Saved entries:
-.-.-

-- ---- B-side: day 1 ----
lemma b_day1 (jd : List Int) (h : jd ≠ []) :
    jd.foldl (fun (p : List Int × Int) x => (p.1 ++ [max p.2 x], max p.2 x))
      (([] : List Int), jd.getD 0 0)
    = ((List.range jd.length).map (pvPm jd), pvPm jd (jd.length - 1)) := by
  induction jd using List.reverseRecOn with
  | nil => simp at h
  | append_singleton t x ih =>
    by_cases ht : t = []
    · subst ht
      simp [pvPm, List.getD]
    · have hlen : 0 < t.length := List.length_pos_iff.mpr ht
      have hinit : (t ++ [x]).getD 0 0 = t.getD 0 0 := by
        rw [List.getD_eq_getElem?_getD, List.getD_eq_getElem?_getD, List.getElem?_append_left hlen]
      rw [List.foldl_append, hinit, ih ht, List.foldl_cons, List.foldl_nil]
      have hlast : (t ++ [x]).getD t.length 0 = x := by
        rw [List.getD_eq_getElem?_getD, List.getElem?_append_right (le_refl t.length)]
        simp
      have hmap : (List.range t.length).map (pvPm (t ++ [x])) = (List.range t.length).map (pvPm t) := by
        apply List.map_congr_left
        intro k hk
        exact pvPm_append t [x] k (List.mem_range.mp hk)
      have hlen2 : (t ++ [x]).length = t.length + 1 := by simp
      have hpm : pvPm (t ++ [x]) t.length = max (pvPm t (t.length - 1)) x := by
        obtain ⟨m, hm⟩ : ∃ m, t.length = m + 1 := ⟨t.length - 1, by omega⟩
        rw [hm]
        simp only [pvPm]
        rw [pvPm_append t [x] m (by omega)]
        have : t.length - 1 = m := by omega
        rw [this] at *
        congr 1
        rw [← hm, hlast]
      rw [hlen2, List.range_succ, List.map_append, hmap, List.map_singleton]
      have h10 : t.length + 1 - 1 = t.length := by omega
      rw [h10]
      simp [hpm]

-- ---- B-side: the monotonic stack ----
-- stack invariant (stack top-first; lo = l - 1 is the lowest legal split point):
-- the indices increase downwards, each gap's segment max is attained at the stack
-- element closing it, and difficulties strictly decrease towards the top
def StkInv (jd : List Int) (lo : Nat) : List Nat → Prop
  | [] => True
  | s :: rest => rest.headD lo < s ∧
      pvSm jd (rest.headD lo + 1) s = jd.getD s 0 ∧
      (∀ u ∈ rest, jd.getD s 0 < jd.getD u 0) ∧
      StkInv jd lo rest
-- pv_equiv track=rewrite | github.com/Edgarelcrack/proyecto-1-ADA2 | EPDLSP_dinamica.py | subasta
-- ===== SOURCE A (Python) =====
-- def subasta(A, B, ofertas):
--     n = len(ofertas)
--     dp = [[0] * (A + 1) for _ in range(n + 1)]
--     asignaciones = [[0] * (A + 1) for _ in range(n + 1)]
--
--     for i in range(1, n + 1):
--         pi, mi, Mi = ofertas[i - 1]
--         for a in range(A + 1):
--             dp[i][a] = dp[i - 1][a]
--             for x in range(mi, min(Mi, a) + 1):
--                 valor_actual = dp[i - 1][a - x] + x * pi
--                 if valor_actual > dp[i][a]:
--                     dp[i][a] = valor_actual
--                     asignaciones[i][a] = x
--
--     mejor_valor = dp[n][A]
--     acciones_asignadas = [0] * n
--     a = A
--
--     for i in range(n, 0, -1):
--         acciones_asignadas[i - 1] = asignaciones[i][a]
--         a -= asignaciones[i][a]
--
--     return acciones_asignadas, mejor_valor
-- ===== SOURCE B (Python) =====
-- def subasta(A, B, ofertas):
--     # Sliding-window-maximum reformulation: dp[a] = max(prev[a], a*pi + max_{j in window} (prev[j] - j*pi)),
--     # window j in [max(a-Mi,0), a-mi]; a monotonic queue gives each row in O(A) queue operations
--     # instead of A's O(A*M) inner scans.
--     n = len(ofertas)
--     prev = [0] * (A + 1)
--     asg_rows = []
--     for (pi, mi, Mi) in ofertas:
--         if Mi < mi:
--             # infeasible bid: no admissible amount, row unchanged
--             asg_rows.append([0] * (A + 1))
--             continue
--         cur = [0] * (A + 1)
--         arow = [0] * (A + 1)
--         q = []   # monotonic queue of (j, prev[j] - j*pi), keys strictly decreasing
--         for a in range(A + 1):
--             hi = a - mi
--             if hi >= 0:
--                 k = prev[hi] - hi * pi
--                 while q and q[-1][1] <= k:
--                     q.pop()
--                 q.append((hi, k))
--             while q and q[0][0] < a - Mi:
--                 q.pop(0)
--             best = prev[a]
--             if q:
--                 v = a * pi + q[0][1]
--                 if v > best:
--                     best = v
--                     arow[a] = a - q[0][0]
--             cur[a] = best
--         prev = cur
--         asg_rows.append(arow)
--     acciones = [0] * n
--     a = A
--     for i in range(n - 1, -1, -1):
--         x = asg_rows[i][a]
--         acciones[i] = x
--         a -= x
--     return acciones, prev[A]
-- ===== Notes on version B (the rewrite author's own statement) =====
-- stated objective: faster
-- what changed: Replaced A's O(n*A*M) triple loop (for each bidder and budget a, scanning every admissible amount x) by the linear reformulation dp[j]-pi*j with a monotonic-queue sliding-window maximum per row, giving each dp row in O(A).
import Mathlib
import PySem
-- outer while loop of A
def pvOuterA (cs : List Char) : Nat → Nat → List Char → List Char
  | fuel+1, i, acc =>
    if i < cs.length then
      if cs.getD i ' ' = '(' ∧
          PySem.Chars.upper (PySem.List.slice cs (some ((i : Int)+2)) (some ((i : Int)+8)))
            = "SELECT".toList then
        let r := pvInnerA cs (cs.length - i) (i+1) 1 (acc ++ [cs.getD i ' '])
        pvOuterA cs fuel (r.2 + 1) r.1
      else pvOuterA cs fuel (i+1) (acc ++ [cs.getD i ' '])
    else acc
  | 0, _, acc => acc

def make_sure_sub_format (query : String) : String :=
  String.ofList (pvOuterA query.toList (query.toList.length + 1) 0 [])

-- ===== PORT B =====
-- pass 1 scan helper: index of the close paren matching depth `depth` starting at j (none = unbalanced)
def pvFindClose (cs : List Char) : Nat → Nat → Nat → Option Nat
  | fuel+1, j, depth =>
    if j < cs.length then
      if cs.getD j ' ' = ')' then
        if depth - 1 = 0 then some j else pvFindClose cs fuel (j+1) (depth-1)
      else if cs.getD j ' ' = '(' then pvFindClose cs fuel (j+1) (depth+1)
      else pvFindClose cs fuel (j+1) depth
    else none
  | 0, _, _ => none

-- pass 1: list of close-paren indices of detected subqueries
def pvPass1 (cs : List Char) : Nat → Nat → List Nat
  | fuel+1, i =>
    if i < cs.length then
      if cs.getD i ' ' = '(' ∧
          PySem.Chars.upper (PySem.List.slice cs (some ((i : Int)+2)) (some ((i : Int)+8)))
            = "SELECT".toList then
        match pvFindClose cs (cs.length - i) (i+1) 1 with
        | some j => j :: pvPass1 cs fuel (j+1)
        | none => []
      else pvPass1 cs fuel (i+1)
    else []
  | 0, _ => []

-- pass 2: render with a space before each recorded index
def pvRender (closes : List Nat) : Nat → List Char → List Char
  | _, [] => []
  | k, c :: rest =>
      if k ∈ closes then ' ' :: c :: pvRender closes (k+1) rest
      else c :: pvRender closes (k+1) rest

def make_sure_sub_format_alt (query : String) : String :=
  String.ofList (pvRender (pvPass1 query.toList (query.toList.length + 1) 0) 0 query.toList)

-- ===== PRECONDITION & SPEC =====
def Spec_make_sure_sub_format (query : String) (out : String) : Prop := out = make_sure_sub_format_alt query
instance (query : String) (out : String) : Decidable (Spec_make_sure_sub_format query out) := by unfold Spec_make_sure_sub_format; infer_instance

-- ===== CLAIM (what is proved, stated in full; the proofs are below) =====
def Claim_equal_make_sure_sub_format : Prop := ∀ (query : String), Dom_make_sure_sub_format query → Spec_make_sure_sub_format query (make_sure_sub_format query)

-- ===== LEMMAS AND PROOFS =====

-- verbatim copy of cs[i:j] (indices i..j-1)
def pvCopy (cs : List Char) (i j : Nat) : List Char :=
  if i < j then cs.getD i ' ' :: pvCopy cs (i+1) j else []
termination_by j - i

theorem pvCopy_pos (cs : List Char) (i j : Nat) (h : i < j) :
    pvCopy cs i j = cs.getD i ' ' :: pvCopy cs (i+1) j := by rw [pvCopy, if_pos h]

theorem pvCopy_neg (cs : List Char) (i j : Nat) (h : ¬ i < j) :
    pvCopy cs i j = [] := by rw [pvCopy, if_neg h]

-- render of the suffix of cs from index i with insertion set S
def pvRS (cs : List Char) (S : List Nat) (i : Nat) : List Char :=
  if i < cs.length then
    if i ∈ S then ' ' :: cs.getD i ' ' :: pvRS cs S (i+1)
    else cs.getD i ' ' :: pvRS cs S (i+1)
  else []
termination_by cs.length - i

theorem pvRS_mem (cs : List Char) (S : List Nat) (i : Nat) (h : i < cs.length) (hm : i ∈ S) :
    pvRS cs S i = ' ' :: cs.getD i ' ' :: pvRS cs S (i+1) := by
  rw [pvRS, if_pos h, if_pos hm]

theorem pvRS_notmem (cs : List Char) (S : List Nat) (i : Nat) (h : i < cs.length) (hm : i ∉ S) :
    pvRS cs S i = cs.getD i ' ' :: pvRS cs S (i+1) := by
  rw [pvRS, if_pos h, if_neg hm]

theorem pvRS_stop (cs : List Char) (S : List Nat) (i : Nat) (h : ¬ i < cs.length) :
    pvRS cs S i = [] := by rw [pvRS, if_neg h]

theorem pvRender_eq_RS (cs : List Char) (S : List Nat) :
    ∀ k, pvRender S k (cs.drop k) = pvRS cs S k := by
  intro k
  fun_induction pvRS cs S k with
  | case1 i hi hmem ih =>
      rw [List.drop_eq_getElem_cons hi, pvRender, if_pos hmem, ih,
        List.getD_eq_getElem cs ' ' hi]
  | case2 i hi hmem ih =>
      rw [List.drop_eq_getElem_cons hi, pvRender, if_neg hmem, ih,
        List.getD_eq_getElem cs ' ' hi]
  | case3 i hi =>
      rw [List.drop_of_length_le (by omega), pvRender]

theorem pvFindClose_some (cs : List Char) :
    ∀ fuel j d k, pvFindClose cs fuel j d = some k → j ≤ k ∧ k < cs.length := by
  intro fuel
  induction fuel with
  | zero => intro j d k hs; exact absurd hs (by simp [pvFindClose])
  | succ fuel ih =>
      intro j d k hs
      by_cases hj : j < cs.length
      · simp only [pvFindClose, if_pos hj] at hs
        split_ifs at hs
        · cases Option.some.inj hs; exact ⟨le_rfl, hj⟩
        · have := ih (j+1) (d-1) k hs; omega
        · have := ih (j+1) (d+1) k hs; omega
        · have := ih (j+1) d k hs; omega
      · simp only [pvFindClose, if_neg hj] at hs
        exact absurd hs (by simp)

theorem pvPass1_stop (cs : List Char) (fuel i : Nat) (h : ¬ i < cs.length) :
    pvPass1 cs fuel i = [] := by
  cases fuel with
  | zero => rw [pvPass1]
  | succ fuel => rw [pvPass1, if_neg h]
-- pv_equiv track=rewrite | github.com/wthobika/jpn_hw_tool | tool.py | clean_pages_and_dates
-- ===== SOURCE A (Python) =====
-- def clean_pages_and_dates(pages_w_dates):
--     hws = []
--     pg_range = []
--     for num in pages_w_dates:
--         if '/' in num:
--             if len(pg_range) > 1:
--                 hws.append(pg_range)
--             pg_range = []
--             pg_range.append(num)
--         else:
--             pg_range.append(num)
--
--     return hws
-- ===== SOURCE B (Python) =====
-- def clean_pages_and_dates(pages_w_dates):
--     marks = [i for i, s in enumerate(pages_w_dates) if '/' in s]
--     return [pages_w_dates[a:b] for a, b in zip([0] + marks, marks) if b - a > 1]
-- ===== Notes on version B (the rewrite author's own statement) =====
-- stated objective: alternative
-- what changed: B is index-based: it first collects the positions of '/'-containing elements, then materializes each kept group directly as a slice between consecutive boundary indices (zip of [0]+marks with marks, kept when the span exceeds 1), instead of A's single accumulator loop that grows and conditionally flushes a running group.
import Mathlib
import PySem

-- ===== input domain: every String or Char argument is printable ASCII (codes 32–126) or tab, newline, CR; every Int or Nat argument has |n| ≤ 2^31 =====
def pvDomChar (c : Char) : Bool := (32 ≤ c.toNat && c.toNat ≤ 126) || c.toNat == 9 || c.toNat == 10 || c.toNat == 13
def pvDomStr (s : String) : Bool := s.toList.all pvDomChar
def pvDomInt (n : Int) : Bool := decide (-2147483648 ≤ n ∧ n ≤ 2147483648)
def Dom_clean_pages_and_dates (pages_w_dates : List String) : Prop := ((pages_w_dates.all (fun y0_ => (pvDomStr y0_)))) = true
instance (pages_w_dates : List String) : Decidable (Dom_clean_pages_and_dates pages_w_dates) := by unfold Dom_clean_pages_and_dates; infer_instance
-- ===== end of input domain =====

-- B replaces A's conditionally-flushing accumulator loop by an index-based scheme: collect the
-- positions of '/'-containing elements, then emit each kept group as a slice between consecutive
-- boundary indices (objective: alternative decomposition, same cost).


-- ===== PORT A =====
def clean_pages_and_dates (pages_w_dates : List String) : List (List String) :=
  (pages_w_dates.foldl
    (fun (st : List (List String) × List String) num =>
      if PySem.Str.isIn "/" num then
        (if st.2.length > 1 then st.1 ++ [st.2] else st.1, [num])
      else
        (st.1, st.2 ++ [num]))
    ([], [])).1

-- ===== PORT B =====
def clean_pages_and_dates_alt (pages_w_dates : List String) : List (List String) :=
  let marks : List Int :=
    ((PySem.List.enumerate pages_w_dates 0).filter (fun p => PySem.Str.isIn "/" p.2)).map (·.1)
  ((((0 : Int) :: marks).zip marks).filter (fun p => p.2 - p.1 > 1)).map
    (fun p => PySem.List.slice pages_w_dates (some p.1) (some p.2))

-- ===== PRECONDITION & SPEC =====
def Spec_clean_pages_and_dates (pages_w_dates : List String) (out : List (List String)) : Prop := out = clean_pages_and_dates_alt pages_w_dates
instance (pages_w_dates : List String) (out : List (List String)) : Decidable (Spec_clean_pages_and_dates pages_w_dates out) := by unfold Spec_clean_pages_and_dates; infer_instance

-- ===== CLAIM (what is proved, stated in full; the proofs are below) =====
def Claim_equal_clean_pages_and_dates : Prop := ∀ (pages_w_dates : List String), Dom_clean_pages_and_dates pages_w_dates → Spec_clean_pages_and_dates pages_w_dates (clean_pages_and_dates pages_w_dates)

-- ===== LEMMAS AND PROOFS =====

-- Closed groups (each delimited run, trailing unclosed run dropped), as a recursive spec.
def pvRuns (xs : List String) (cur : List String) : List (List String) :=
  match xs with
  | [] => []
  | x :: t => if PySem.Str.isIn "/" x then cur :: pvRuns t [x] else pvRuns t (cur ++ [x])

-- Natural-number marker positions.
def pvMarks (xs : List String) : List Nat :=
  match xs with
  | [] => []
  | x :: t => if PySem.Str.isIn "/" x then 0 :: (pvMarks t).map (· + 1) else (pvMarks t).map (· + 1)

theorem pvMarks_lt (xs : List String) (m : Nat) (h : m ∈ pvMarks xs) : m < xs.length := by
  induction xs generalizing m with
  | nil => simp [pvMarks] at h
  | cons x t ih =>
    simp only [pvMarks] at h
    split at h
    · rcases List.mem_cons.1 h with h | h
      · simp [h]
      · obtain ⟨a, ha, rfl⟩ := List.mem_map.1 h
        have := ih a ha; simp; omega
    · obtain ⟨a, ha, rfl⟩ := List.mem_map.1 h
      have := ih a ha; simp; omega

-- A's loop is pvRuns filtered by length > 1.
theorem foldA_eq_runs (xs : List String) (hws : List (List String)) (cur : List String) :
    (xs.foldl
      (fun (st : List (List String) × List String) num =>
        if PySem.Str.isIn "/" num then
          (if st.2.length > 1 then st.1 ++ [st.2] else st.1, [num])
        else
          (st.1, st.2 ++ [num]))
      (hws, cur)).1
    = hws ++ (pvRuns xs cur).filter (fun g => g.length > 1) := by
  induction xs generalizing hws cur with
  | nil => simp [pvRuns]
  | cons x t ih =>
    simp only [List.foldl_cons, pvRuns]
    by_cases h : PySem.Str.isIn "/" x
    · simp only [h, if_true]
      rw [ih]
      by_cases hc : cur.length > 1 <;> simp [hc]
    · simp only [h]
      exact ih hws (cur ++ [x])

-- Enumerate-based Int marks are the Nat marks shifted by the start index.
theorem marks_enum (xs : List String) (s : Int) :
    ((PySem.List.enumerate xs s).filter (fun p => PySem.Str.isIn "/" p.2)).map (·.1)
      = (pvMarks xs).map (fun n : Nat => s + (n : Int)) := by
  induction xs generalizing s with
  | nil => simp [PySem.List.enumerate_nil, pvMarks]
  | cons x t ih =>
    rw [PySem.List.enumerate_cons]
    simp only [pvMarks, List.filter_cons]
    by_cases h : PySem.Str.isIn "/" x
    · simp only [h, if_pos, List.map_cons]
      rw [ih, List.map_map]
      refine congrArg₂ _ (by push_cast; ring) ?_
      apply List.map_congr_left; intro a _
      simp only [Function.comp_apply]; push_cast; ring
    · simp only [h, Bool.false_eq_true, if_false]
      rw [ih, List.map_map]
      apply List.map_congr_left; intro a _
      simp only [Function.comp_apply]; push_cast; ring

-- Shifting all boundary indices by one while consing an element changes nothing in the slices.
theorem pvShiftZip (x : String) (t : List String) (l1 l2 : List Nat) :
    List.map (fun p : Nat × Nat => ((x :: t).drop p.1).take (p.2 - p.1))
      ((l1.map (· + 1)).zip (l2.map (· + 1)))
    = List.map (fun p : Nat × Nat => (t.drop p.1).take (p.2 - p.1)) (l1.zip l2) := by
  rw [List.zip_map, List.map_map]
  apply List.map_congr_left; rintro ⟨a, b⟩ _
  simp only [Function.comp_apply, Prod.map_apply, List.drop_succ_cons]
  congr 1
  omega

-- pvRuns is the list of slices between consecutive boundaries.
theorem runs_eq_slices (xs : List String) (cur : List String) :
    pvRuns xs cur =
      match pvMarks xs with
      | [] => []
      | m :: ms =>
          (cur ++ xs.take m) ::
            ((m :: ms).zip ms).map (fun p => (xs.drop p.1).take (p.2 - p.1)) := by
  induction xs generalizing cur with
  | nil => simp [pvRuns, pvMarks]
  | cons x t ih =>
    simp only [pvRuns, pvMarks]
    by_cases h : PySem.Str.isIn "/" x
    · simp only [h, if_true]
      rw [ih [x]]
      cases hm : pvMarks t with
      | nil => simp
      | cons m ms =>
        refine Eq.trans (b := cur :: ([x] ++ List.take m t) ::
          List.map (fun p : Nat × Nat => List.take (p.2 - p.1) (List.drop p.1 t))
            ((m :: ms).zip ms)) rfl ?_
        rw [show ((0 : Nat) :: List.map (· + 1) (m :: ms)) = 0 :: (m + 1) :: List.map (· + 1) ms from rfl,
          show (List.map (· + 1) (m :: ms)) = (m + 1) :: List.map (· + 1) ms from rfl,
          List.zip_cons_cons, List.map_cons]
        refine congrArg₂ _ (by simp) (congrArg₂ _ (by simp) ?_)
        exact (pvShiftZip x t (m :: ms) ms).symm
    · simp only [h, Bool.false_eq_true, if_false]
      rw [ih (cur ++ [x])]
      cases hm : pvMarks t with
      | nil => simp
      | cons m ms =>
        refine Eq.trans (b := (cur ++ [x] ++ List.take m t) ::
          List.map (fun p : Nat × Nat => List.take (p.2 - p.1) (List.drop p.1 t))
            ((m :: ms).zip ms)) rfl ?_
        refine congrArg₂ _ (by simp) ?_
        exact (pvShiftZip x t (m :: ms) ms).symm

-- ===== VERDICT (by name: the statement is the Claim_ definition above) =====
theorem clean_pages_and_dates_spec : Claim_equal_clean_pages_and_dates := by
  intro xs _
  unfold Spec_clean_pages_and_dates clean_pages_and_dates clean_pages_and_dates_alt
  rw [foldA_eq_runs, runs_eq_slices, marks_enum]
  simp only [List.nil_append, zero_add]
  cases hm : pvMarks xs with
  | nil => simp
  | cons m ms =>
    show List.filter _ ((List.take m xs) :: List.map _ ((m :: ms).zip ms))
        = List.map _ (List.filter _ ((((0 : Nat) :: m :: ms).map (fun n : Nat => (n : Int))).zip
            ((m :: ms).map (fun n : Nat => (n : Int)))))
    rw [List.zip_map, List.filter_map, List.map_map]
    have hbody :
        (((((0 : Nat) :: m :: ms).zip (m :: ms)).filter
            (((fun p : Int × Int => decide (p.2 - p.1 > 1)) ∘
              Prod.map (fun n : Nat => (n : Int)) (fun n : Nat => (n : Int))))).map
          (((fun p : Int × Int => PySem.List.slice xs (some p.1) (some p.2)) ∘
            Prod.map (fun n : Nat => (n : Int)) (fun n : Nat => (n : Int)))))
        = ((((0 : Nat) :: m :: ms).zip (m :: ms)).filter
            (fun p : Nat × Nat => decide (((xs.drop p.1).take (p.2 - p.1)).length > 1))).map
          (fun p : Nat × Nat => (xs.drop p.1).take (p.2 - p.1)) := by
      rw [List.filter_congr]
      · apply List.map_congr_left
        intro p _
        simp only [Function.comp_apply]
        exact PySem.List.slice_natCast xs p.1 p.2
      · rintro ⟨a, b⟩ hp
        have hlt : b < xs.length := by
          have := (List.of_mem_zip hp).2
          exact pvMarks_lt xs b (hm ▸ this)
        simp only [Function.comp_apply, Prod.map, decide_eq_decide,
          List.length_take, List.length_drop]
        omega
    rw [hbody]
    have hmap : List.take m xs ::
        List.map (fun p : Nat × Nat => (xs.drop p.1).take (p.2 - p.1)) ((m :: ms).zip ms)
        = List.map (fun p : Nat × Nat => (xs.drop p.1).take (p.2 - p.1)) ((((0 : Nat) :: m :: ms)).zip (m :: ms)) := by
      rw [List.zip_cons_cons, List.map_cons]
      simp
    rw [hmap, List.filter_map]
    rfl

-.-.-

TASK DESCRIPTION: From the data above, state how many lines contain the string "paren", offering no other words.

TASK RESPONSE: 2